EU conflict minerals legislation will enter into force on 7 July 2017 and affect all EU importers of gold, tin, tungsten and tantalum (metals and ores).

The new EU conflict minerals regulation (“CMR”) was officially published on 9 May 2017 and will enter into force on 7 July 2017. The CMR introduces new compliance rules for EU importers of gold, tin, tungsten and tantalum, as well as their ores (“metals and minerals”), which stem from conflict-affected and high-risk areas, among others. The CMR is based on the OECD Due Diligence Guidance for responsible supply chains of minerals from conflict-affected and high-risk areas (“OECD Due Diligence Guidance”), including the annexes and supplements thereto. The USA have already introduced their version of a conflict minerals regulation in Section 1502 of the Dodd-Frank Act. This memorandum provides an overview of the key features of the CRM.

Summary

The EU Conflicts Minerals Regulation covers gold, tin, tungsten and tantalum, as well as their ores, which stem from conflict-affected or high-risk areas, among others. The CMR will affect all EU importers (or third parties acting on their behalf) of gold, tin, tungsten and tantalum, and those involved in the EU supply chain of the import of these metals and minerals. EU importers or third parties acting on their behalf must comply with the following key obligations: the creation of management and risk management systems, third party audits, disclosure obligations and ex-post checks. Non-EU importers must ensure that EU importers can fulfil their obligations by providing the required information and data for supply chain traceability.
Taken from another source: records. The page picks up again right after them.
-- pv_equiv track=rewrite | github.com/NurullahGundogdu/Image-Processing | Project_2/Part_1 Median Filter/median_filter.py | lexicographical_ordering
-- ===== SOURCE A (Python) =====
-- def lexicographical_ordering(red_values, green_values, blue_values) : # 2 tane parametre alıcak pixel_1 ve pixel_2
--
-- 	pixels_values = []
--
-- 	for i in range(len(red_values)):
-- 		pixels_values.append([red_values[i], green_values[i], blue_values[i]])
--
--
-- 	for i in range(len(pixels_values)):
--
-- 		for j in range(i + 1,len(pixels_values)):
--
-- 			if pixels_values[i][0] > pixels_values[j][0] :
-- 				pixels_values[i], pixels_values[j] = pixels_values[j], pixels_values[i]
--
-- 			elif pixels_values[i][0] == pixels_values[j][0]:
--
-- 				if pixels_values[i][1] > pixels_values[j][1] :
-- 					pixels_values[i], pixels_values[j] = pixels_values[j], pixels_values[i]
--
-- 				elif pixels_values[i][1] == pixels_values[j][1]:
-- 					if pixels_values[i][2] > pixels_values[j][2] :
-- 						pixels_values[i], pixels_values[j] = pixels_values[j], pixels_values[i]
--
--
--
-- 	return tuple(pixels_values[len(pixels_values) // 2])
-- ===== SOURCE B (Python) =====
-- def lexicographical_ordering(red_values, green_values, blue_values):
--     # Quickselect for the median triple instead of A's O(n^2) exchange sort.
--     pixels = list(zip(red_values, green_values, blue_values))
--     k = len(pixels) // 2
--     while True:
--         pivot = pixels[0]  # IndexError on empty input, like A
--         less = [p for p in pixels if p < pivot]
--         if k < len(less):
--             pixels = less
--             continue
--         greater = [p for p in pixels if p > pivot]
--         nle = len(pixels) - len(greater)
--         if k < nle:
--             return pivot
--         pixels, k = greater, k - nle
-- ===== Notes on version B (the rewrite author's own statement) =====
-- stated objective: faster
-- what changed: Replaces A's O(n^2) in-place exchange sort followed by taking the middle element with a quickselect that partitions the triples into less/equal/greater buckets and descends into the bucket containing index n//2.
import Mathlib
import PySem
The CMR will enter into force on 7 July 2017. Its key obligations will however only come into effect on 1 January 2021.

Who is affected?

The obligations of the CMR will mainly affect EU importers of metals and minerals. An “EU Importer” is any natural or legal person declaring metals or minerals for release for free circulation, or any natural or legal person on whose behalf such declaration is made. Non-EU goods intended to be put on the EU market or intended for private use or consumption within the customs territory of the EU shall be placed under release for free circulation. Release for free circulation entails:

  1. the collection of any import duties due
  2. the collection, as appropriate, of other charges, as provided for under relevant and effective provisions relating to the collection of such charges
  3. the application of commercial policy measures and prohibitions and restrictions insofar as they do not have to be applied at an earlier stage
  4. the completion of other formalities established in respect of the import of goods.

Release for free circulation shall confer the customs status of EU goods on non-EU goods.

It is important to note, however, that EU importers sourcing metals and minerals not stemming from areas deemed to be “conflict-affected or high-risk” must maintain their responsibility to comply with the due diligence obligations of the CMR. In other words, all EU importer of metals and minerals must comply with the requirements of the CMR. Commodities traders who are not EU importers of metals and minerals are still affected by the CMR because they are part of the supply chain. These traders must ensure that EU importers can fulfil their traceability obligations and other duties under the CMR.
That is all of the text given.